(Items from a dataset)
--- START ---

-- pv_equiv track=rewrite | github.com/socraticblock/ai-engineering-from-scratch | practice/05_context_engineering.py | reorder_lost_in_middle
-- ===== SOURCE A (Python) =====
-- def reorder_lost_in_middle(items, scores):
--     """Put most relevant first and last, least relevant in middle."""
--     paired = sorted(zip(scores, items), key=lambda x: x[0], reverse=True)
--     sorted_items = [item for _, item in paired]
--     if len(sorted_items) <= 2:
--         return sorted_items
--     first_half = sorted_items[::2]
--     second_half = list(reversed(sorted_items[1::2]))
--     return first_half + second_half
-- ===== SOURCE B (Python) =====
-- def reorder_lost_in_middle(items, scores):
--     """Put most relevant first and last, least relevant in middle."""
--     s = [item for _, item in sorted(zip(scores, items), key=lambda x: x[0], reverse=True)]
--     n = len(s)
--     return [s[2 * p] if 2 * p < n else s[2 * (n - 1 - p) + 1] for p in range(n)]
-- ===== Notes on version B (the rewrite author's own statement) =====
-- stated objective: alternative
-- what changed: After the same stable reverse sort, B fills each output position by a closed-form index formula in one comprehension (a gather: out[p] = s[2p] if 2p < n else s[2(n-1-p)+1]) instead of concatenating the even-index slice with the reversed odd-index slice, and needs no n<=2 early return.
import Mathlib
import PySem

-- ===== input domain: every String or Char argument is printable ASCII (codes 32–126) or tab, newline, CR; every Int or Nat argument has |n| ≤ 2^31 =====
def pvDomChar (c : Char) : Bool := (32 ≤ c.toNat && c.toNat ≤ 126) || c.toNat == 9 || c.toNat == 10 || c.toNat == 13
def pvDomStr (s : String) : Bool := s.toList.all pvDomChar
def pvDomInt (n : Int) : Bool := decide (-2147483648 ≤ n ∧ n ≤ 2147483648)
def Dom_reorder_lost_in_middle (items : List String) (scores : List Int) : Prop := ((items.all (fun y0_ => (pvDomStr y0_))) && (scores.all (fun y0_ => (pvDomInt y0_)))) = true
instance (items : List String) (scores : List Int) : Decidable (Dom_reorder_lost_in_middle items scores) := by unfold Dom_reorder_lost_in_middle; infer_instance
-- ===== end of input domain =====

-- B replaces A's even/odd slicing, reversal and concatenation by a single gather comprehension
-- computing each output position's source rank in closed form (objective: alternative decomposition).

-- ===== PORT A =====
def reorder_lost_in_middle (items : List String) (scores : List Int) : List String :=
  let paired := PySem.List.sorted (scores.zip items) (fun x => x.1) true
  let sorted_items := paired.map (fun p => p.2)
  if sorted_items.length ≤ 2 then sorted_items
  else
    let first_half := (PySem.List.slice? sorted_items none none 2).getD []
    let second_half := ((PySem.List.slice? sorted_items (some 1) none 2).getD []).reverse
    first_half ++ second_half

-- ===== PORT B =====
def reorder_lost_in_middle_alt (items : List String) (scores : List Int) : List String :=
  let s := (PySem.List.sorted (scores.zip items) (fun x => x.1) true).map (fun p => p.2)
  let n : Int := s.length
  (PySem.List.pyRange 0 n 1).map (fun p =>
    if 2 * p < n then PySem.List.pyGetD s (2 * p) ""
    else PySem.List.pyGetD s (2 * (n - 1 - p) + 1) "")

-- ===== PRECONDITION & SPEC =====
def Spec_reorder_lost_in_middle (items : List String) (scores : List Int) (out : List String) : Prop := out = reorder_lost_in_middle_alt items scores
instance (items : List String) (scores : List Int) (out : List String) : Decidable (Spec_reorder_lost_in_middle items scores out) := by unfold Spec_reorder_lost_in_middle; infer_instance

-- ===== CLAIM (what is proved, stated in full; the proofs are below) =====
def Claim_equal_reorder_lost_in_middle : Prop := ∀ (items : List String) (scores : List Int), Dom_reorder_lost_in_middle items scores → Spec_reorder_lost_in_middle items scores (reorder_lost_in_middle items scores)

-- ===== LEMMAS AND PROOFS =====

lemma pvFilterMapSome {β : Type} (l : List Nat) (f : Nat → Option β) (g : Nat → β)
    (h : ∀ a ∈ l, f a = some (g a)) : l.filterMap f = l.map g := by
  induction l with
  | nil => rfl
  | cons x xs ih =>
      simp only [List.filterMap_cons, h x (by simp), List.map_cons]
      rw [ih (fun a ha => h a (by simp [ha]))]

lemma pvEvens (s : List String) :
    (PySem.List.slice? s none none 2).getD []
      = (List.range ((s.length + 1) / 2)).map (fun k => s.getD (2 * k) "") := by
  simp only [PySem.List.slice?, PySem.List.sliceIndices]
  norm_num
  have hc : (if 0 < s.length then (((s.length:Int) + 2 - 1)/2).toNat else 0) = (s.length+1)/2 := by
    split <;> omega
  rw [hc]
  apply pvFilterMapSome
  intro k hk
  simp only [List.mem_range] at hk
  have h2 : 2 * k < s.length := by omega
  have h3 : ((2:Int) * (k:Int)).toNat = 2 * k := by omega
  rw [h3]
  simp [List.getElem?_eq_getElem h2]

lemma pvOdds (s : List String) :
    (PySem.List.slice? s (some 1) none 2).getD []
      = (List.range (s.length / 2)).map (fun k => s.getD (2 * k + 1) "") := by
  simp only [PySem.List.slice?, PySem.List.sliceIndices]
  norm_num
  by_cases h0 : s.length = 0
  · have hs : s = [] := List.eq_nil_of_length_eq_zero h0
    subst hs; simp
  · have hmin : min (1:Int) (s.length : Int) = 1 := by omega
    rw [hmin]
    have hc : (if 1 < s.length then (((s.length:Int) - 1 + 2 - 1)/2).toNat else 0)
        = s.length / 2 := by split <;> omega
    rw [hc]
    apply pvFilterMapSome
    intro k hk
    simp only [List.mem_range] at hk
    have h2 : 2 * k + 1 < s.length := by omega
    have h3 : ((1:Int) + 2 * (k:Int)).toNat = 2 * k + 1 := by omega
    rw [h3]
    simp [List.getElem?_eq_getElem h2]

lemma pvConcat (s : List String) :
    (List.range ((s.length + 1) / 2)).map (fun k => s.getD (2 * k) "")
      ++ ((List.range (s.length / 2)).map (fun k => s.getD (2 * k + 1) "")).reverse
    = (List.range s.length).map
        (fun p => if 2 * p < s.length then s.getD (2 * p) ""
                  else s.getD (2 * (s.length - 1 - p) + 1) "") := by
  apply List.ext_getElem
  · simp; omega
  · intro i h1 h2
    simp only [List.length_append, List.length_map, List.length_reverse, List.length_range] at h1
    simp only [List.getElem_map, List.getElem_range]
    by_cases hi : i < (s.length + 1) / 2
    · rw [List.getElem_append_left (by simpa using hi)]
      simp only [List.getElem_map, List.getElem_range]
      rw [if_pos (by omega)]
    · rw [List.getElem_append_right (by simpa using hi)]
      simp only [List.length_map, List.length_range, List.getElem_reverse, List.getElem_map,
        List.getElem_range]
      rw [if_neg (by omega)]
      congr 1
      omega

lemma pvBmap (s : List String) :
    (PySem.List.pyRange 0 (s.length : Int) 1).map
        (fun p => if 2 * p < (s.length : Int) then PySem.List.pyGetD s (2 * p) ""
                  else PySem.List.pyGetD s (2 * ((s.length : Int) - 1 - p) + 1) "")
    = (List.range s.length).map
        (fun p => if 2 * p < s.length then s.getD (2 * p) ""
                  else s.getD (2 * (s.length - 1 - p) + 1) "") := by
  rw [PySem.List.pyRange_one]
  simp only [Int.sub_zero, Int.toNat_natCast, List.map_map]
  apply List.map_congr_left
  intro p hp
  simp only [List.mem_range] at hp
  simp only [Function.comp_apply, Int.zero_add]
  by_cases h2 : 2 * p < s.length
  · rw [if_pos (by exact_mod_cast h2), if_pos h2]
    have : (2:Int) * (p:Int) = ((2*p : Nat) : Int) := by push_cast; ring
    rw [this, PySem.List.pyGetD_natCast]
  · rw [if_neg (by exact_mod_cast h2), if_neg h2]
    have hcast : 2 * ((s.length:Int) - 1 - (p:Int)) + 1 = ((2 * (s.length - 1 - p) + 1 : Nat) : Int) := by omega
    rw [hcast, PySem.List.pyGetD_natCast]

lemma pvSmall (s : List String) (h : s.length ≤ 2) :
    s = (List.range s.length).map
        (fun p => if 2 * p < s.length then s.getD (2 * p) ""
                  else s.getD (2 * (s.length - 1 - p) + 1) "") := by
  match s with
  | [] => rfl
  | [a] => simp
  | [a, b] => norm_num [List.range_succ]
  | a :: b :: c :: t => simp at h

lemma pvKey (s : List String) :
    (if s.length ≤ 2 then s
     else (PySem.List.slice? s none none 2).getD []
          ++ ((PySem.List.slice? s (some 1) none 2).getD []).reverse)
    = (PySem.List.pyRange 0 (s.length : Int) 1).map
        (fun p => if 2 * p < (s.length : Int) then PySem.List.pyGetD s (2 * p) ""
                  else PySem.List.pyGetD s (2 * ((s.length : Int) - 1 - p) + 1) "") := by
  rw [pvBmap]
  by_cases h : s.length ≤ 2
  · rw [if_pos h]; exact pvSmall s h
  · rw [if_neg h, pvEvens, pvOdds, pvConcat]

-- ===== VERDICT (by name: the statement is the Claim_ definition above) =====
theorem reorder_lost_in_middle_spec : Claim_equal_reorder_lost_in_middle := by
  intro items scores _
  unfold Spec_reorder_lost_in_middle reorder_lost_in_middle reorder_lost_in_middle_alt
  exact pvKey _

--- END ---
--- START ---

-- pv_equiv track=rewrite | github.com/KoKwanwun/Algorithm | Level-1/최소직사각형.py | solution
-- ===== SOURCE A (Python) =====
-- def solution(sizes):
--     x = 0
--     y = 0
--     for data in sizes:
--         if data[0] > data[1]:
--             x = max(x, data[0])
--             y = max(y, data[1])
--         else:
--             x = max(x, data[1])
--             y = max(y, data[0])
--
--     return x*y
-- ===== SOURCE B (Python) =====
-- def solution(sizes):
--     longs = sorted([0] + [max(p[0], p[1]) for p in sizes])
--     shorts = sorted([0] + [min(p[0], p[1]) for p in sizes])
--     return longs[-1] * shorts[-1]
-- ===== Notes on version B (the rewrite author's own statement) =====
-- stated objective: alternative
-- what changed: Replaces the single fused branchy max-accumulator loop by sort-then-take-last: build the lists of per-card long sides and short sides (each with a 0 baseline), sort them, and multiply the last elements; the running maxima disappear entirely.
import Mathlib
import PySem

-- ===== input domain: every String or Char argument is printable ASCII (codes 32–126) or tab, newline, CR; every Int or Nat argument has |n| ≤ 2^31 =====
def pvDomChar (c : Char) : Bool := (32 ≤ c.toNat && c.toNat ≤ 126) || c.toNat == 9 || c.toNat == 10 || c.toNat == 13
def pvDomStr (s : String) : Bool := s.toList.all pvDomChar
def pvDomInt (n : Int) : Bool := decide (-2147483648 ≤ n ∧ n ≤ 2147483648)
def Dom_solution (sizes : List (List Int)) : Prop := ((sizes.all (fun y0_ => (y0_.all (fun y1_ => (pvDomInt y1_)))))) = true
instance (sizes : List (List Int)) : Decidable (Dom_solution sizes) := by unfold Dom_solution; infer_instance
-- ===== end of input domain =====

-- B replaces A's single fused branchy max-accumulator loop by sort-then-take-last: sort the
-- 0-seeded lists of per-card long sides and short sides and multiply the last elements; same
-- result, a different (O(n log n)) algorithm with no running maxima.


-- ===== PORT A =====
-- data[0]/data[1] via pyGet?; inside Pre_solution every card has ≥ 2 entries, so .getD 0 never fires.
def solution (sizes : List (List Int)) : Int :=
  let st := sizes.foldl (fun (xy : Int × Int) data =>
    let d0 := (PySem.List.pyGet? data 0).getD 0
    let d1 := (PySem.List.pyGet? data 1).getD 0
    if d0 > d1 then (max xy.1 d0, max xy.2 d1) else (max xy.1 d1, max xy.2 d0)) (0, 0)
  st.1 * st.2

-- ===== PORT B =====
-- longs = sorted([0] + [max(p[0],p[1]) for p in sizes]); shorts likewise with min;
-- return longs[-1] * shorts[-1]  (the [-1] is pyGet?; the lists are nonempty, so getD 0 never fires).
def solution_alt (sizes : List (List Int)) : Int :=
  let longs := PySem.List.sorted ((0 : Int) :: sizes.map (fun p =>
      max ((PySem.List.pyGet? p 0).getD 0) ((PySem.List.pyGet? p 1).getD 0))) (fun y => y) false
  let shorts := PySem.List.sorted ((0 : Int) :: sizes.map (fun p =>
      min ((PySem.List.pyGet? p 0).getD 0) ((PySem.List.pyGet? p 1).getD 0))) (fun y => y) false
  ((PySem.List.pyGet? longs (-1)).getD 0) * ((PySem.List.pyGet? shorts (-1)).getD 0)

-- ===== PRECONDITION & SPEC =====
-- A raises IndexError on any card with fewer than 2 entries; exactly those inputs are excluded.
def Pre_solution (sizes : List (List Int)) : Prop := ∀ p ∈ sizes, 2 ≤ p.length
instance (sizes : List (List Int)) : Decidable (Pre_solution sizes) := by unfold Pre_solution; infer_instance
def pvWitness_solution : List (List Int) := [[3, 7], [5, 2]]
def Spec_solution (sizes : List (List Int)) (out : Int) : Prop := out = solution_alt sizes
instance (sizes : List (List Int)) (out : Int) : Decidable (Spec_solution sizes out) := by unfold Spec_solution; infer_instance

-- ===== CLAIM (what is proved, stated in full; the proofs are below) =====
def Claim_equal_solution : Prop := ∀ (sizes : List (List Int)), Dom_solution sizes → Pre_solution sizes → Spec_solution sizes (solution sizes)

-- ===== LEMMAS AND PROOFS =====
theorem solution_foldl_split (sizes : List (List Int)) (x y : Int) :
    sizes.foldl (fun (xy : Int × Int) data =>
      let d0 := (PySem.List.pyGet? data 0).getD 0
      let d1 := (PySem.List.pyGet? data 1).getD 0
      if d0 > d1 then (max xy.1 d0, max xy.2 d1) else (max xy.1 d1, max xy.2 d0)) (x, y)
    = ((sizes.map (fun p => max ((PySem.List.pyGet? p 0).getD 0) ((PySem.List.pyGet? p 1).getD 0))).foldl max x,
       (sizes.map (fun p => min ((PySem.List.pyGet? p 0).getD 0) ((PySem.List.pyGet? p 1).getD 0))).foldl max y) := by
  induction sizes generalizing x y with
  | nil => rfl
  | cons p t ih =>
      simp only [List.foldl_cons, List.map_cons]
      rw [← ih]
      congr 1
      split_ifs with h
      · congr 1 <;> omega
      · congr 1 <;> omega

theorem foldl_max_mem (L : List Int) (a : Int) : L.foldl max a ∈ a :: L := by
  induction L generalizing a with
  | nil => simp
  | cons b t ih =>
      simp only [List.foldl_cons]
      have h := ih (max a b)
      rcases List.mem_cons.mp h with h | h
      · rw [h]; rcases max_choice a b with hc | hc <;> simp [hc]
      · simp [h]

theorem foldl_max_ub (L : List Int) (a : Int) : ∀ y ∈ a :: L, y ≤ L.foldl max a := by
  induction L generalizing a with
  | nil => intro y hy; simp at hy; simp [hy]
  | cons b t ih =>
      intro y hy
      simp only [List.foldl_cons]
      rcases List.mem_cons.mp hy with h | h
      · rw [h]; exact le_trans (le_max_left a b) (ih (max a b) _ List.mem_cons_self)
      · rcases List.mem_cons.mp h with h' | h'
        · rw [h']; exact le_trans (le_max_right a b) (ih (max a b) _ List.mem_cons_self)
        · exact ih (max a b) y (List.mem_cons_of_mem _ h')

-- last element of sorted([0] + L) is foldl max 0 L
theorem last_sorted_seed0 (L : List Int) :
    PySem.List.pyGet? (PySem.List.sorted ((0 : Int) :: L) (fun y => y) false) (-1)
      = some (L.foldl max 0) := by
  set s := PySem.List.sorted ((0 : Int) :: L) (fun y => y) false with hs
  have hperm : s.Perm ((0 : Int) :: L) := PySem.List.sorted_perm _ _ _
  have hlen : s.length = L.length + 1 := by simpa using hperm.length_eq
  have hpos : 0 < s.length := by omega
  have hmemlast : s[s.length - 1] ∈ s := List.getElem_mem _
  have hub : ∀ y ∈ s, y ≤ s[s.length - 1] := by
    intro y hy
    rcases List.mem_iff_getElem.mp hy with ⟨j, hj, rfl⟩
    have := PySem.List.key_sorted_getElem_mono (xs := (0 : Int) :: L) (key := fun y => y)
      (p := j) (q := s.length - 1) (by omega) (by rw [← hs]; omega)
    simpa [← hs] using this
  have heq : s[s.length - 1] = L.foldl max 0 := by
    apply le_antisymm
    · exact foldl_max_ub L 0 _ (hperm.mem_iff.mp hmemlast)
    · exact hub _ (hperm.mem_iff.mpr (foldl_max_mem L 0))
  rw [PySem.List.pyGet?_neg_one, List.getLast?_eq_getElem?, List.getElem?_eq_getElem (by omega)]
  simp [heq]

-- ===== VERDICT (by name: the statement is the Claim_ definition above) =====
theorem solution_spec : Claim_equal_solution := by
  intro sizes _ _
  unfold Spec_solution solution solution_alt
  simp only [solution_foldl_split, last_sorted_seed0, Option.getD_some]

--- END ---
--- START ---

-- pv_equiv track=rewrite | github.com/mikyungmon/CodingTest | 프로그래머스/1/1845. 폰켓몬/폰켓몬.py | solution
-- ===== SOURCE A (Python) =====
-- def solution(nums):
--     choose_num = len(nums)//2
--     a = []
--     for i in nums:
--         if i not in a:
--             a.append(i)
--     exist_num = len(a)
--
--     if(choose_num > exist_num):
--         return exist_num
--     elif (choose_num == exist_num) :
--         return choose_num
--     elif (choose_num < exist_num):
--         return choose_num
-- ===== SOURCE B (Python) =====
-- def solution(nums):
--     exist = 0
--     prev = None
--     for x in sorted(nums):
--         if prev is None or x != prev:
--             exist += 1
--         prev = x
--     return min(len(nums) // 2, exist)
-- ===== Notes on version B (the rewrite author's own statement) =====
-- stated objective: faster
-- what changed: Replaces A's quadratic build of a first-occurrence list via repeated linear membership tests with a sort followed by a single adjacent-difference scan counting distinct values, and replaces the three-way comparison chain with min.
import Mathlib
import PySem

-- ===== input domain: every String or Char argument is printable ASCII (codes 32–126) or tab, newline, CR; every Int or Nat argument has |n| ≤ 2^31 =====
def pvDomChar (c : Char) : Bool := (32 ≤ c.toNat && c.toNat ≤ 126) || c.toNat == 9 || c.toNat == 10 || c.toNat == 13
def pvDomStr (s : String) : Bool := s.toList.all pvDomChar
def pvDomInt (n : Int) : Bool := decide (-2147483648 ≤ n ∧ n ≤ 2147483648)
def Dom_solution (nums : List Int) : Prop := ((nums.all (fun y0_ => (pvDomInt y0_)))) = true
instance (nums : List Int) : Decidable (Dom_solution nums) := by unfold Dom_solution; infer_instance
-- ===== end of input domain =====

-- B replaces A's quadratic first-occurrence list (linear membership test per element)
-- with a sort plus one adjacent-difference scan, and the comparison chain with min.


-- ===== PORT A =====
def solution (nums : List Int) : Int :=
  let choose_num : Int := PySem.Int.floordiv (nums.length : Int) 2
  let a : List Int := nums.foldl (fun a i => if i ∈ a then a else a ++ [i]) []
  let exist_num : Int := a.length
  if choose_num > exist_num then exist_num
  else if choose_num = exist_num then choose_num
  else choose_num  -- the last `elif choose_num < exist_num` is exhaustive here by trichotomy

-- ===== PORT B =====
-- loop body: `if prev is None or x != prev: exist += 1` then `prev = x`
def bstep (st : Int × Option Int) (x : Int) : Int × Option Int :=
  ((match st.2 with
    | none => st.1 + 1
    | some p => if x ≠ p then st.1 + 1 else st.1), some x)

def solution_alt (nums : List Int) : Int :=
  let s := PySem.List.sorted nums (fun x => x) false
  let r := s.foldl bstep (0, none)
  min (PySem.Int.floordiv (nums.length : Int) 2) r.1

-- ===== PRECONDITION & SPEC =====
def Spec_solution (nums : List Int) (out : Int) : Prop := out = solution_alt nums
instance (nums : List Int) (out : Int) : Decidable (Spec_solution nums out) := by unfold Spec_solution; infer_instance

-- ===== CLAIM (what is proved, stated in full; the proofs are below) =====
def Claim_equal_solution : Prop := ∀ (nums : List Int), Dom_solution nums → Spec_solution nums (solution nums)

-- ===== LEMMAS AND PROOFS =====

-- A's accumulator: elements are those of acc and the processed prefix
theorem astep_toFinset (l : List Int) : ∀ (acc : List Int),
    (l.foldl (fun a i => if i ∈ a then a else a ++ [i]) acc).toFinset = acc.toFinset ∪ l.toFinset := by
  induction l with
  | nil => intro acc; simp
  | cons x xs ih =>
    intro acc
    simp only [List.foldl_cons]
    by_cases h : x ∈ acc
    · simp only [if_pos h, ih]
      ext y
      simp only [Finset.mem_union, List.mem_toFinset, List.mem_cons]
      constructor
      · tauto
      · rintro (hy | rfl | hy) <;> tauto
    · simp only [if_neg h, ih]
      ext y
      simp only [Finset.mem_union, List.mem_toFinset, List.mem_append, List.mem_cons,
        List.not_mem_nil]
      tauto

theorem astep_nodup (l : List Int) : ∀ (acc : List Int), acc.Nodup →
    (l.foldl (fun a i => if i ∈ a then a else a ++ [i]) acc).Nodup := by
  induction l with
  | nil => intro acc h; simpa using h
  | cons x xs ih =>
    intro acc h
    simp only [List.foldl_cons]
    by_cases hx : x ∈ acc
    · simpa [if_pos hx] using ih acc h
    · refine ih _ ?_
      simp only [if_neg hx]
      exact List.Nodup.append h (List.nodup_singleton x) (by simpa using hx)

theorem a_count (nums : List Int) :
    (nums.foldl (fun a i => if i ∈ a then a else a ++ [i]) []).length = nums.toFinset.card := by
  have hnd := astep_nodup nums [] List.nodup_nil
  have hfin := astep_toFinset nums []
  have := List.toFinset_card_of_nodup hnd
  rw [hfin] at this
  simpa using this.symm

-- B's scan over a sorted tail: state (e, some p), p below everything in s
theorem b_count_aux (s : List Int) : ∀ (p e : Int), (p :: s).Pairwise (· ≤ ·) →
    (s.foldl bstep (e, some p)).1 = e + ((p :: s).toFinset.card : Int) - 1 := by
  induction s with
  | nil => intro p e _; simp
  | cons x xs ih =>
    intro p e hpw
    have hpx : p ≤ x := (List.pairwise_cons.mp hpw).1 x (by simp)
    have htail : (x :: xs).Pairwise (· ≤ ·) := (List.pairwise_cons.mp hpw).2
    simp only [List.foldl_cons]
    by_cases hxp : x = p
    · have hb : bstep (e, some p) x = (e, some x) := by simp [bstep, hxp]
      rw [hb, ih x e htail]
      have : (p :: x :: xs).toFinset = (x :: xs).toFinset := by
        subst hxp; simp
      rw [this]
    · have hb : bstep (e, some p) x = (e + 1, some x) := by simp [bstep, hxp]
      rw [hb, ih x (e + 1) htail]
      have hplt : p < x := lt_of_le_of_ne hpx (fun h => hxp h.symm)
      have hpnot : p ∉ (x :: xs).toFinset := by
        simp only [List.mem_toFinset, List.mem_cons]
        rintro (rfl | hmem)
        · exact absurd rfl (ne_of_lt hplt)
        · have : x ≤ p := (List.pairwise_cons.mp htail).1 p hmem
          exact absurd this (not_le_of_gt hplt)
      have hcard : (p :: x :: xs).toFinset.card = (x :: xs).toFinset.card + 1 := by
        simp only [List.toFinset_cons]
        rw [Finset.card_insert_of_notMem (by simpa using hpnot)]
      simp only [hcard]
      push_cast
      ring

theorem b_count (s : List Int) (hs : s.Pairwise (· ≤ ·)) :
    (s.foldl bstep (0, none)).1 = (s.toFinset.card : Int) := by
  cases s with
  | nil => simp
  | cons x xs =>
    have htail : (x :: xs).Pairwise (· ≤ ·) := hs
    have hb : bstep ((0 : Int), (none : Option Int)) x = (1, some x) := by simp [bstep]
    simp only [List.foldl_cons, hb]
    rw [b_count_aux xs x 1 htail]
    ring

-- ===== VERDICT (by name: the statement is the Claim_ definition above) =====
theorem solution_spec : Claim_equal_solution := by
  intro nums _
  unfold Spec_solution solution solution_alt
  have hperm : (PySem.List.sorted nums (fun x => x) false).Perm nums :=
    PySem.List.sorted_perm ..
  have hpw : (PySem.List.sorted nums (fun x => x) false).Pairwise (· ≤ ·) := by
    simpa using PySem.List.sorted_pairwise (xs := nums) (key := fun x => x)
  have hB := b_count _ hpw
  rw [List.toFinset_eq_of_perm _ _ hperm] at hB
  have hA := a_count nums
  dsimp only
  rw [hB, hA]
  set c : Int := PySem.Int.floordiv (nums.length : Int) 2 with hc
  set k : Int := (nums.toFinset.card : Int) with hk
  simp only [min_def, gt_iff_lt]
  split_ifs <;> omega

--- END ---

Aim of the task: Print exactly the lines above from the one with "practice/05_context_engineering.py | reorder_lost_in_middle" to the one with "first_half = sorted_items[::2]", including both.

Answer area:
-- pv_equiv track=rewrite | github.com/socraticblock/ai-engineering-from-scratch | practice/05_context_engineering.py | reorder_lost_in_middle
-- ===== SOURCE A (Python) =====
-- def reorder_lost_in_middle(items, scores):
--     """Put most relevant first and last, least relevant in middle."""
--     paired = sorted(zip(scores, items), key=lambda x: x[0], reverse=True)
--     sorted_items = [item for _, item in paired]
--     if len(sorted_items) <= 2:
--         return sorted_items
--     first_half = sorted_items[::2]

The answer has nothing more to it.